● **Dataset entries**
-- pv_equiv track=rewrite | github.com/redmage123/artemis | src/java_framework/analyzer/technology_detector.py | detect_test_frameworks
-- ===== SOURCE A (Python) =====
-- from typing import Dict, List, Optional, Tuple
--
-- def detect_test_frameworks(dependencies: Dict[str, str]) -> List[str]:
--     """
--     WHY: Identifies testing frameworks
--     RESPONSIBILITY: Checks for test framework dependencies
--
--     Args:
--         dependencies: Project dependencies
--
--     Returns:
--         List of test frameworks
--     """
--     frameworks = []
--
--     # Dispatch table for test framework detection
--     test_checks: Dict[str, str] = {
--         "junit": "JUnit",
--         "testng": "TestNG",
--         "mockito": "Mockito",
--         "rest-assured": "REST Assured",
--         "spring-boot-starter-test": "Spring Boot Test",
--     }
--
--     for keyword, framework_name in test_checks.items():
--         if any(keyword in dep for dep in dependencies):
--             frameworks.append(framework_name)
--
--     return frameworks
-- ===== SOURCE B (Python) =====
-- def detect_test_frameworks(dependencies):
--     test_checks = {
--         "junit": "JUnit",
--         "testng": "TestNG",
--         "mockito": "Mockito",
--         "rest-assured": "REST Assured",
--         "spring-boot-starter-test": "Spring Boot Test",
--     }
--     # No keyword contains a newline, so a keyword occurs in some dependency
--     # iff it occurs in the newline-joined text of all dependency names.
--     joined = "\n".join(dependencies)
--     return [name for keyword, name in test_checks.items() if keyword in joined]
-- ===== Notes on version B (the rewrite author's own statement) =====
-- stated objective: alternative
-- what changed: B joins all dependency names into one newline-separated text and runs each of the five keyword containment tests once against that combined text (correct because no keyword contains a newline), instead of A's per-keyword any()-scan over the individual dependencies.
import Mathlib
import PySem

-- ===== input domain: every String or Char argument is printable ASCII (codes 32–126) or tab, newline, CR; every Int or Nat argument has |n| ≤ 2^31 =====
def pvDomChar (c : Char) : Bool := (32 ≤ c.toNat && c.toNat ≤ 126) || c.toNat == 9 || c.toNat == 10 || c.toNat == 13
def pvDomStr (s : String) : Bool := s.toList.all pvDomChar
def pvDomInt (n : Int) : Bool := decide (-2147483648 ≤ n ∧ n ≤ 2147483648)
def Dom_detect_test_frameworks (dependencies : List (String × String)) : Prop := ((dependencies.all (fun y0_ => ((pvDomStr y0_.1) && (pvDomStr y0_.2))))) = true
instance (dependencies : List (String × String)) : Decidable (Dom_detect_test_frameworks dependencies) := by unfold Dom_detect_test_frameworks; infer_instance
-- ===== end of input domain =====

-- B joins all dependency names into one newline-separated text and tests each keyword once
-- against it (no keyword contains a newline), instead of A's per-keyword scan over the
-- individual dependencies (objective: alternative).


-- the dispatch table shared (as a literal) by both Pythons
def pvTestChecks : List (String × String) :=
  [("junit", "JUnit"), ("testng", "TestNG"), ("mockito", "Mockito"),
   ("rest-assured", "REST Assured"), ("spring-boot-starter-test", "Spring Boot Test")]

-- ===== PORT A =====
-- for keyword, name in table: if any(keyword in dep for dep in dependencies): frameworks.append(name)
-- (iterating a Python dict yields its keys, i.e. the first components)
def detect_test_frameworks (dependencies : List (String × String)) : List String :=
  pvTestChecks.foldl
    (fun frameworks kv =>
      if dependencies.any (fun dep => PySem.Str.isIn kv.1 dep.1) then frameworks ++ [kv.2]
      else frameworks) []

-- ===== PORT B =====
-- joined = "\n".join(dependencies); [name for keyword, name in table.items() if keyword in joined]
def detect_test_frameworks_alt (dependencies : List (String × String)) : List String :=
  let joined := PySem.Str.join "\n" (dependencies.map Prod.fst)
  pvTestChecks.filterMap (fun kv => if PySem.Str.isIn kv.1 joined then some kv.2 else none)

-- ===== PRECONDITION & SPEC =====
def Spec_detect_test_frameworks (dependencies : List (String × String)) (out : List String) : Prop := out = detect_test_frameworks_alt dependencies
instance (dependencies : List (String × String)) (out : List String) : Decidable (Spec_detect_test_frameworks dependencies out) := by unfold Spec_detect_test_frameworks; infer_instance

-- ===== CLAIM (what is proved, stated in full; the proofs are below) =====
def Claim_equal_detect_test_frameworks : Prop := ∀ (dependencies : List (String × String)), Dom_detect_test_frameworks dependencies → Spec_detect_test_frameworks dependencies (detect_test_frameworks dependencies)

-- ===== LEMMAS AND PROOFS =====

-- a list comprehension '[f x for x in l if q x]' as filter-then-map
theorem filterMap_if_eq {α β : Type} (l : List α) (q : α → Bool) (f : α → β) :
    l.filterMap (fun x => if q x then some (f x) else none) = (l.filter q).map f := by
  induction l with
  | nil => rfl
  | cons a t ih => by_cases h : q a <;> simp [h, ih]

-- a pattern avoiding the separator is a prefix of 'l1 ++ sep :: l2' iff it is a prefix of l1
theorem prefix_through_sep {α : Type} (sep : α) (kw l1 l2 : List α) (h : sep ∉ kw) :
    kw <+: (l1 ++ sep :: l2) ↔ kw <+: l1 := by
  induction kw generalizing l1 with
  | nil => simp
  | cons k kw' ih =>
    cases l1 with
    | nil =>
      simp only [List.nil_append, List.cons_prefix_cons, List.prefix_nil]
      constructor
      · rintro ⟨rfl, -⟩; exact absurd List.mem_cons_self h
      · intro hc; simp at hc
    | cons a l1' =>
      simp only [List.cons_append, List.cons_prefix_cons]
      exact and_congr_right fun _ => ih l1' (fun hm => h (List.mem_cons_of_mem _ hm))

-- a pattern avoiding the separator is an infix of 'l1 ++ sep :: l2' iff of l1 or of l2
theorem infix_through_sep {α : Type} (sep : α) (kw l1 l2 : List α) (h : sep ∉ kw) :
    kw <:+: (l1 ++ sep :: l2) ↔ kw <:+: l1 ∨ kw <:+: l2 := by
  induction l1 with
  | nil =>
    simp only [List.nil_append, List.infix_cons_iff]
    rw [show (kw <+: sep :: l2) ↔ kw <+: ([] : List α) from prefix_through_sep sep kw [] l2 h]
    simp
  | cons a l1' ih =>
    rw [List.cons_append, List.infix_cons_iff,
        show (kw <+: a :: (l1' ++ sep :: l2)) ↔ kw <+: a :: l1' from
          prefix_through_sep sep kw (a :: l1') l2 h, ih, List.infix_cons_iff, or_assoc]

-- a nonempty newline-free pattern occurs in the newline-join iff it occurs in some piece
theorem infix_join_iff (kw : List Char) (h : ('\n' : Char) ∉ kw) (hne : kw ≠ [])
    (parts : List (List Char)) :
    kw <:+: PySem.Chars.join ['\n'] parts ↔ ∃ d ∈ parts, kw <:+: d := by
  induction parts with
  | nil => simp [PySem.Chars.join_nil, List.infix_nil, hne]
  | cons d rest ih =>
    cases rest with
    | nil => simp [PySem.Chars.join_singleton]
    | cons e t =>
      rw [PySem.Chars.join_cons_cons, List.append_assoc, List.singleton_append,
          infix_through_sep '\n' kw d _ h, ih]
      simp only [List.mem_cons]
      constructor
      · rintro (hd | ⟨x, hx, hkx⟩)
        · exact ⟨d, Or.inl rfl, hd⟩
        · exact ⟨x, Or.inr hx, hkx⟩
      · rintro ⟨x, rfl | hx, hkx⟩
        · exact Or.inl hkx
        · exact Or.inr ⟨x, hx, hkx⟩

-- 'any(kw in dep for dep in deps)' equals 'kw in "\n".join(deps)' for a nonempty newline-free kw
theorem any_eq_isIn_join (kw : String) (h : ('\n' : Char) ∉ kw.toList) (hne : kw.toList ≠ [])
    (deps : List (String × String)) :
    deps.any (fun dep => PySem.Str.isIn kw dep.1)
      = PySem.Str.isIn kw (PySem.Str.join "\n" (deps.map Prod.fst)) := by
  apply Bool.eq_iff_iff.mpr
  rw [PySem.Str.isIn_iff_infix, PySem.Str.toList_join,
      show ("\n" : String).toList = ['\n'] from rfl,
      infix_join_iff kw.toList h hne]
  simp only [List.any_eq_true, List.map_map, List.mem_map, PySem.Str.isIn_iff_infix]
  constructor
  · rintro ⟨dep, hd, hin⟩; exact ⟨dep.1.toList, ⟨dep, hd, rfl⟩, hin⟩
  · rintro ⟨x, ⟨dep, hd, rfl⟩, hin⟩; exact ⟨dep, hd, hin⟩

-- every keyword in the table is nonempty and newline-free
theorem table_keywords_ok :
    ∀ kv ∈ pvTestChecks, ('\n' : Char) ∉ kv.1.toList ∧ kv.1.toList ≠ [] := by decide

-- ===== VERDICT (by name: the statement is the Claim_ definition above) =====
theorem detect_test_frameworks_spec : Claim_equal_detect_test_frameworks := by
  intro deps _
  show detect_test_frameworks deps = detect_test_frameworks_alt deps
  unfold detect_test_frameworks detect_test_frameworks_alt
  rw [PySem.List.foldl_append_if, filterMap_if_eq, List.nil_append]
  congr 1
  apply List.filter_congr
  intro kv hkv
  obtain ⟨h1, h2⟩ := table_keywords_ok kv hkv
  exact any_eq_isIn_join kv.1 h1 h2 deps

● **Task item**
Write out, from the lines above, only those from the line with "simp only [List.mem_cons]" to the line with "-- 'any(kw in", exactly as given, including the first and the last.

● **Result below**
      simp only [List.mem_cons]
      constructor
      · rintro (hd | ⟨x, hx, hkx⟩)
        · exact ⟨d, Or.inl rfl, hd⟩
        · exact ⟨x, Or.inr hx, hkx⟩
      · rintro ⟨x, rfl | hx, hkx⟩
        · exact Or.inl hkx
        · exact Or.inr ⟨x, hx, hkx⟩

-- 'any(kw in dep for dep in deps)' equals 'kw in "\n".join(deps)' for a nonempty newline-free kw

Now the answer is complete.